Installation view of Samara Golden, The Meat Grinder's Iron Clothes, 2017. Whitney Biennial 2017, Whitney Museum of American Art, New York, March 13-June 11, 2017. Photograph by Matthew Carasella.
The 2017 Whitney Biennial has met with rave reviews, with critics braving the blizzard to take in this cogent, considered, sharply insightful show, which opens to the public on Friday. Painting is big this year, as is politics and collaboration. Curators Christopher Y. Lew and Mai Locks have drawn together works by 63 artists, many of whom appear in our books Vitamin P3 and Co-Art: Artists on Creative Collaboration  as well as other titles.

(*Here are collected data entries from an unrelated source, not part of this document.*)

-- pv_equiv track=rewrite | github.com/bradellison/pokemon-simulator | movementFunctions.py | checkWall
-- ===== SOURCE A (Python) =====
-- def checkWall(x,y,location):
--     walls = ['@', '~', 'K', '[', ']', 'D', 'R', 'b', 'S']
--     yAxis = 0
--     for line in location:
--         xAxis = 0
--         for sprite in line:
--             if [xAxis, yAxis] == [x,y]:
--                 if sprite in walls:
--                     return False
--                 else:
--                     return True
--             xAxis += 1
--         yAxis += 1
-- ===== SOURCE B (Python) =====
-- def checkWall(x, y, location):
--     if 0 <= y < len(location):
--         row = location[y]
--         if 0 <= x < len(row):
--             return row[x] not in '@~K[]DRbS'
--     return None
-- ===== Notes on version B (the rewrite author's own statement) =====
-- stated objective: faster
-- what changed: Replaces the nested row/column scan that counts up to the target coordinates with a bounds check and direct indexing location[y][x].
import Mathlib
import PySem

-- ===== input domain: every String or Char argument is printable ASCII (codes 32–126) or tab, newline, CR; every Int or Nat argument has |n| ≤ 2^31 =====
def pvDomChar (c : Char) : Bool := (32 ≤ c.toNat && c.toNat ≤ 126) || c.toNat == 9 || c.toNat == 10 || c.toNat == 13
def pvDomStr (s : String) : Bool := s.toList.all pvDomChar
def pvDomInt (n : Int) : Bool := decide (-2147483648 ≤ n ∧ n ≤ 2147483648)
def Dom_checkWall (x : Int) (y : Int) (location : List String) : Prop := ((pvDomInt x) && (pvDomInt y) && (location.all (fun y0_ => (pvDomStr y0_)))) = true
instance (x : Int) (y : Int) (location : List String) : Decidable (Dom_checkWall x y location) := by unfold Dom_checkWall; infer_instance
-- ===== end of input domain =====

-- B replaces A's nested row/column counting scan by a bounds check plus direct indexing location[y][x] (faster, O(1) vs O(width*height)).

-- ===== PORT A =====
def pvWalls : List Char := ['@', '~', 'K', '[', ']', 'D', 'R', 'b', 'S']

-- the inner 'for sprite in line' loop; 'some r' = the function returned r, 'none' = the loop finished
def checkWallInner (x y yAxis xAxis : Int) (cs : List Char) : Option (Option Bool) :=
  match cs with
  | [] => none
  | sprite :: rest =>
    if xAxis = x ∧ yAxis = y then
      if pvWalls.contains sprite then some (some false) else some (some true)
    else checkWallInner x y yAxis (xAxis + 1) rest

-- the outer 'for line in location' loop; falling off the end returns Python None
def checkWallRows (x y yAxis : Int) (rows : List String) : Option Bool :=
  match rows with
  | [] => none
  | line :: rest =>
    match checkWallInner x y yAxis 0 line.toList with
    | some r => r
    | none => checkWallRows x y (yAxis + 1) rest

def checkWall (x : Int) (y : Int) (location : List String) : Option Bool :=
  checkWallRows x y 0 location

-- ===== PORT B =====
def checkWall_alt (x : Int) (y : Int) (location : List String) : Option Bool :=
  if 0 ≤ y ∧ y < (location.length : Int) then
    let row := (location.getD y.toNat "").toList
    if 0 ≤ x ∧ x < (row.length : Int) then
      some (!(("@~K[]DRbS".toList).contains (row.getD x.toNat ' ')))
    else none
  else none

-- ===== PRECONDITION & SPEC =====
def Spec_checkWall (x : Int) (y : Int) (location : List String) (out : Option Bool) : Prop := out = checkWall_alt x y location
instance (x : Int) (y : Int) (location : List String) (out : Option Bool) : Decidable (Spec_checkWall x y location out) := by unfold Spec_checkWall; infer_instance

-- ===== CLAIM (what is proved, stated in full; the proofs are below) =====
def Claim_equal_checkWall : Prop := ∀ (x : Int) (y : Int) (location : List String), Dom_checkWall x y location → Spec_checkWall x y location (checkWall x y location)

-- ===== LEMMAS AND PROOFS =====

def pvWallVal (c : Char) : Option Bool := some (if pvWalls.contains c then false else true)

lemma inner_eq (x y yA : Int) (cs : List Char) (xA : Int) :
    checkWallInner x y yA xA cs =
      if yA = y ∧ xA ≤ x then (cs[(x - xA).toNat]?).map pvWallVal else none := by
  induction cs generalizing xA with
  | nil => simp [checkWallInner]
  | cons c rest ih =>
    simp only [checkWallInner]
    by_cases hxy : xA = x ∧ yA = y
    · obtain ⟨hx, hy⟩ := hxy
      have h0 : (x - xA).toNat = 0 := by omega
      by_cases hc : c ∈ pvWalls <;> simp [hx, hy, pvWallVal, hc]
    · rw [if_neg hxy, ih]
      by_cases hy : yA = y
      · by_cases hle : xA ≤ x
        · have hne : xA ≠ x := fun h => hxy ⟨h, hy⟩
          have h1 : xA + 1 ≤ x := by omega
          have h2 : (x - xA).toNat = (x - (xA + 1)).toNat + 1 := by omega
          simp [hy, hle, h1, h2]
        · have h1 : ¬ (xA + 1 ≤ x) := by omega
          simp [hle, h1]
      · simp [hy]

def rowRes (x : Int) (row : String) : Option Bool :=
  if 0 ≤ x then (row.toList[x.toNat]?).map fun c => if pvWalls.contains c then false else true
  else none

lemma rows_eq (x y : Int) (rows : List String) (yA : Int) :
    checkWallRows x y yA rows =
      if yA ≤ y then (rows[(y - yA).toNat]?).bind (rowRes x) else none := by
  induction rows generalizing yA with
  | nil => simp [checkWallRows]
  | cons line rest ih =>
    simp only [checkWallRows]
    rw [inner_eq]
    by_cases hy : yA = y
    · have h0 : (y - yA).toNat = 0 := by omega
      subst hy
      by_cases hx : 0 ≤ x
      · cases hget : line.toList[x.toNat]? with
        | none =>
          rw [ih]
          simp [hx, hget, rowRes]
        | some c =>
          simp [hx, hget, rowRes, pvWallVal]
      · rw [ih]
        simp [hx, rowRes]
    · rw [if_neg (fun h => hy h.1), ih]
      by_cases hle : yA ≤ y
      · have h1 : yA + 1 ≤ y := by omega
        have h2 : (y - yA).toNat = (y - (yA + 1)).toNat + 1 := by omega
        simp [hle, h1, h2]
      · have h1 : ¬ (yA + 1 ≤ y) := by omega
        simp [hle, h1]

-- ===== VERDICT (by name: the statement is the Claim_ definition above) =====
theorem checkWall_spec : Claim_equal_checkWall := by
  intro x y loc _
  show checkWall x y loc = checkWall_alt x y loc
  rw [checkWall, rows_eq]
  unfold checkWall_alt
  by_cases hy : 0 ≤ y ∧ y < (loc.length : Int)
  · have hylt : y.toNat < loc.length := by omega
    have h0 : (y - 0).toNat = y.toNat := by omega
    rw [if_pos hy, if_pos hy.1, h0, List.getElem?_eq_getElem hylt,
        List.getD_eq_getElem loc "" hylt]
    simp only [Option.bind_some]
    set row := loc[y.toNat]'hylt with hrow
    by_cases hx : 0 ≤ x ∧ x < (row.toList.length : Int)
    · have hxlt : x.toNat < row.toList.length := by omega
      rw [if_pos hx]
      rw [rowRes, if_pos hx.1, List.getElem?_eq_getElem hxlt,
          List.getD_eq_getElem row.toList ' ' hxlt]
      have hw : "@~K[]DRbS".toList = pvWalls := by decide
      rw [hw]
      by_cases h : row.toList[x.toNat]'hxlt ∈ pvWalls <;> simp [h]
    · rw [if_neg hx, rowRes]
      by_cases hx0 : 0 ≤ x
      · have hge : row.toList.length ≤ x.toNat := by omega
        rw [if_pos hx0, List.getElem?_eq_none hge]
        simp
      · rw [if_neg hx0]
  · rw [if_neg hy]
    by_cases hy0 : 0 ≤ y
    · have hge : loc.length ≤ (y - 0).toNat := by omega
      rw [if_pos hy0, List.getElem?_eq_none hge]
      simp
    · rw [if_neg hy0]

Here’s how to get a handle on a few of them, courtesy of our writers and editors. 

Inaugural Summit, Morschach 2013 by GCC. As reproduced in Co-Art
Inaugural Summit, Morschach 2013 by GCC. As reproduced in Co-Art
GCC “The art collective GCC’s name is an acronym that doesn’t stand for anything,” writes Ellen Mara De Wachter in Co-Art: Artists on Creative Collaboration, “although it does make reference to another GCC – the Gulf Cooperation Council, an intergovernmental political and economic union of Arab states in the Persian Gulf. This allusion to international diplomacy is played out across GCC’s practice, which frequently uses pastiche to critique stately rituals and administrative rhetoric. Central to GCC’s work is an exploration of the role of branding in contemporary culture, especially its use in influencing local and international perceptions of nation-states and intergovernmental organizations.”

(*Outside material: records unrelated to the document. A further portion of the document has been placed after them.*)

lemma keyB_e9 (s : List String) : keyB s 9 = "-" ++ PySem.List.pyGetD s 1 "" ++ PySem.List.pyGetD s 2 "" ++ "-" := by
  unfold keyB
  rw [if_neg (by decide), pyR4, List.map_cons, List.map_cons, List.map_cons, List.map_cons,
    List.map_nil, if_pos (by decide), if_neg (by decide), if_neg (by decide), if_pos (by decide), join4]

lemma keyB_e10 (s : List String) : keyB s 10 = PySem.List.pyGetD s 0 "" ++ "-" ++ PySem.List.pyGetD s 2 "" ++ "-" := by
  unfold keyB
  rw [if_neg (by decide), pyR4, List.map_cons, List.map_cons, List.map_cons, List.map_cons,
    List.map_nil, if_neg (by decide), if_pos (by decide), if_neg (by decide), if_pos (by decide), join4]

lemma keyB_e11 (s : List String) : keyB s 11 = "-" ++ "-" ++ PySem.List.pyGetD s 2 "" ++ "-" := by
  unfold keyB
  rw [if_neg (by decide), pyR4, List.map_cons, List.map_cons, List.map_cons, List.map_cons,
    List.map_nil, if_pos (by decide), if_pos (by decide), if_neg (by decide), if_pos (by decide), join4]

lemma keyB_e12 (s : List String) : keyB s 12 = PySem.List.pyGetD s 0 "" ++ PySem.List.pyGetD s 1 "" ++ "-" ++ "-" := by
  unfold keyB
  rw [if_neg (by decide), pyR4, List.map_cons, List.map_cons, List.map_cons, List.map_cons,
    List.map_nil, if_neg (by decide), if_neg (by decide), if_pos (by decide), if_pos (by decide), join4]

lemma keyB_e13 (s : List String) : keyB s 13 = "-" ++ PySem.List.pyGetD s 1 "" ++ "-" ++ "-" := by
  unfold keyB
  rw [if_neg (by decide), pyR4, List.map_cons, List.map_cons, List.map_cons, List.map_cons,
    List.map_nil, if_pos (by decide), if_neg (by decide), if_pos (by decide), if_pos (by decide), join4]

lemma keyB_e14 (s : List String) : keyB s 14 = PySem.List.pyGetD s 0 "" ++ "-" ++ "-" ++ "-" := by
  unfold keyB
  rw [if_neg (by decide), pyR4, List.map_cons, List.map_cons, List.map_cons, List.map_cons,
    List.map_nil, if_neg (by decide), if_pos (by decide), if_pos (by decide), if_pos (by decide), join4]

lemma keyB_e15 (s : List String) : keyB s 15 = "-" ++ "-" ++ "-" ++ "-" := by
  unfold keyB
  rw [if_neg (by decide), pyR4, List.map_cons, List.map_cons, List.map_cons, List.map_cons,
    List.map_nil, if_pos (by decide), if_pos (by decide), if_pos (by decide), if_pos (by decide), join4]

lemma keyB_e0 (s : List String) : keyB s 0 = PySem.Str.join "" s := by
  unfold keyB; rw [if_pos (by decide)]

lemma flatA : (([1,2,3,4] : List Int).flatMap (fun j => PySem.List.combinations ([0,1,2,3] : List Int) j.toNat))
  = [[0],[1],[2],[3],[0,1],[0,2],[0,3],[1,2],[1,3],[2,3],[0,1,2],[0,1,3],[0,2,3],[1,2,3],[0,1,2,3]] := rfl

-- the multiset of keys one line contributes is the same in A and in B
lemma count_KA_KB (s : List String) (q : String) : (KA s).count q = (KB s).count q := by
  simp only [KA, KB, flatA, pyR16, List.map_cons, List.map_nil, keyA_e0, keyA_e1, keyA_e2, keyA_e3, keyA_e4, keyA_e5, keyA_e6, keyA_e7, keyA_e8, keyA_e9, keyA_e10, keyA_e11, keyA_e12, keyA_e13, keyA_e14, keyB_e0, keyB_e1, keyB_e2, keyB_e3, keyB_e4, keyB_e5, keyB_e6, keyB_e7, keyB_e8, keyB_e9, keyB_e10, keyB_e11, keyB_e12, keyB_e13, keyB_e14, keyB_e15,
    List.count_cons, List.count_nil, List.cons_append, List.nil_append]
  omega

lemma mem_KA_KB (s : List String) (q : String) : q ∈ KA s ↔ q ∈ KB s := by
  rw [← List.count_pos_iff, ← List.count_pos_iff, count_KA_KB]

lemma step_eq (d : PySem.Dict String (List Int)) (k : String) (v : Int) :
    ((if d.contains k then d else d.insert k []).modify k [] (fun l => l ++ [v])) = dApp v d k := by
  unfold dApp
  by_cases h : d.contains k
  · simp [h]
  · simp [h, PySem.Dict.modify, PySem.Dict.insert_insert_self, PySem.Dict.getD_insert_self,
      PySem.Dict.getD_of_not_contains]

lemma step_eq' (d : PySem.Dict String (List Int)) (k : String) (v : Int) :
    ((d.setdefault k []).modify k [] (fun l => l ++ [v])) = dApp v d k := by
  unfold dApp
  by_cases h : d.contains k
  · rw [PySem.Dict.setdefault_of_contains _ _ h]
  · rw [PySem.Dict.setdefault_of_not_contains _ _ (by simpa using h)]
    simp [h, PySem.Dict.modify, PySem.Dict.insert_insert_self, PySem.Dict.getD_insert_self,
      PySem.Dict.getD_of_not_contains]

lemma foldl_flatMap_app (v : Int) {α : Type} (js : List α) (g : α → List String) :
    ∀ d : PySem.Dict String (List Int),
      js.foldl (fun d j => (g j).foldl (dApp v) d) d = (js.flatMap g).foldl (dApp v) d := by
  induction js with
  | nil => intro d; simp
  | cons j js ih => intro d; simp [List.foldl_append, ih]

Van Lamprou ‘WE ALL GOT A BACKGROUND’, 2012 Acrylic on canvas by Henry Taylor. As reproduced in Vitamin P3
Van Lamprou ‘WE ALL GOT A BACKGROUND’, 2012 Acrylic on canvas by Henry Taylor. As reproduced in Vitamin P3
 
Henry Taylor “Taylor began by making portraits of the people who entered his orbit, beginning with family members and, eventually, locals, including drug addicts and the homeless, that he would ask to sit for him in his studio,” writes Andrew Goldstein in Vitamin P3: New Perspectives in Painting. “‘I paint those subjects I have love and sympathy for’, he has said. Taylor paints quickly and compulsively, completing a portrait in a few hours – typically in one sitting. Apart from 2014, he has had solo shows every year for the past decade – and accompanies his paintings with assemblage sculptures he makes from found objects scavenged from around his studio, sometimes using them as impromptu canvases for his portraits. His naive, brushy style engenders simple but emotionally direct depictions, which allows for improvisatory flights of painterliness in passages that could resemble a Richard Diebenkorn abstraction, a collage by Robert Rauschenberg or a text scrawl by Jean-Michel Basquiat.”

You Say Militia I say Melissa, Or Something. Mostly About Striping, 2015 by Tory Thornton. As reproduced in Vitamin P3
You Say Militia I say Melissa, Or Something. Mostly About Striping, 2015 by Tory Thornton. As reproduced in Vitamin P3
Torey Thornton “Torey Thornton’s paintings exude a laid back oddness that belies their formal and structural complexity. The artist lowers the viewer’s expectations from the outset with goofy, absurdist titles. The paintings, too, like to act dumb,” writes Jonathan Griffin in Vitamin P3. “All these qualities, however, simply set the tone for an enjoyable succession of small epiphanies that flow from his paintings. Thornton clearly takes pleasure in painting, and wants his viewers to as well. That is not to say that he makes things easy. Much of his work – like his titles, which can sound like cryptic crossword clues – present as riddles to be solved.”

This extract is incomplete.